Acts 7: 51 — 8

”You stiff-necked people, uncircumcised in heart and ears, you are forever opposing the Holy Spirit, just as your ancestors used to do.Which of the prophets did your ancestors not persecute? They killed those who foretold the coming of the Righteous One, and now you have become his betrayers and murderers. You are the ones that received the law as ordained by angels, and yet you have not kept it.”

When they heard these things, they became enraged and ground their teeth at Stephen. But filled with the Holy Spirit, he gazed into heaven and saw the glory of God and Jesus standing at the right hand of God.“Look,” he said, “I see the heavens opened and the Son of Man standing at the right hand of God!”

But they covered their ears, and with a loud shout all rushed together against him. Then they dragged him out of the city and began to stone him; and the witnesses laid their coats at the feet of a young man named Saul.

New Revised Standard Version, copyright 1989, by the National Council of the Churches of Christ in the United States of America. Used by permission.

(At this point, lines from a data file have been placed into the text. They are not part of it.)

theorem pv_keys_rowOf_empty {ν : Type} (V : (String × String) → ν) (fns : List (String × String)) :
    (pvRowOf V fns PySem.Dict.empty).keys = PySem.Set.ofList (fns.map Prod.fst) := by
  rw [pv_keys_rowOf, PySem.Dict.keys_empty, pv_set_update_nil]

theorem pv_rowOf_indep (V : (String × String) → Int) (fns : List (String × String))
    (e : PySem.Dict String Int)
    (hk : e.keys = PySem.Set.ofList (fns.map Prod.fst)) (hn : e.keys.Nodup) :
    pvRowOf V fns e = pvRowOf V fns PySem.Dict.empty := by
  apply PySem.Dict.ext
  have hk1 : (pvRowOf V fns e).keys = PySem.Set.ofList (fns.map Prod.fst) := by
    rw [pv_keys_rowOf, hk]
    exact pv_set_update_of_subset _ _ (fun x hx => (PySem.Set.mem_ofList _ _).mpr hx)
  have hk2 := pv_keys_rowOf_empty V fns
  have hn1 : (pvRowOf V fns e).keys.Nodup := pv_nodup_keys_rowOf V fns e hn
  have hn2 : (pvRowOf V fns PySem.Dict.empty).keys.Nodup :=
    pv_nodup_keys_rowOf V fns _ (by rw [PySem.Dict.keys_empty]; exact List.nodup_nil)
  rw [PySem.Dict.items_eq_map_keys _ hn1 0, PySem.Dict.items_eq_map_keys _ hn2 0, hk1, hk2]
  apply List.map_congr_left
  intro k hkmem
  obtain ⟨p, hfind, hpk⟩ := pv_find?_rev fns k ((PySem.Set.mem_ofList _ _).mp hkmem)
  rw [PySem.Dict.getD_eq_get?_getD, PySem.Dict.getD_eq_get?_getD, pv_get?_rowOf, pv_get?_rowOf, hfind]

All rights reserved. USCCB approved. http://www.usccb.org/bible/approved-translations

We Remember Them

Today’s reading from Acts speaks of Stephen, the first martyr of the Church. In his spirit, I’m reminded of two other men who have recently lost their lives amidst the turmoil of political struggle, crises of forgiveness, and lack of understanding.

The first, Fr. Frans van der Lugt, S.J., was dragged outside his home in Syria, beaten severely, and shot twice in the head. The second, death row inmate Clayton Lockett, died in agony from a heart attack caused by improperly administered chemicals that were meant to take his life.

Consider these men. What moves us about their deaths? When we look into their eyes from pictures on the Internet, what do we see?

What is worth dying for?  How can the witness of Christ, of the first martyrs of the Church, of Fr. Franz, and even of Clayton Lockett, lead us to consider our mortality, and what our lives represent? What goodness do we seek to bring into the world?

As we carry on, let us live to make sure that those who have gone before us have not died in vain.  They still speak to us. We must remember them.

—Eric Immel, S.J., a Jesuit scholastic of the Wisconsin Province is studying philosophy at Loyola University Chicago.

Prayer

You are all we have. You give us what we need. Our lives are in your hands, O Lord, our lives are in your hands.

You are near, the God I seek. Nothing can take me from your side. All my days I rest secure; you will show me the path that leads to life.

—Francis Patrick O’Brien, © 1991, GIA Publications, Inc.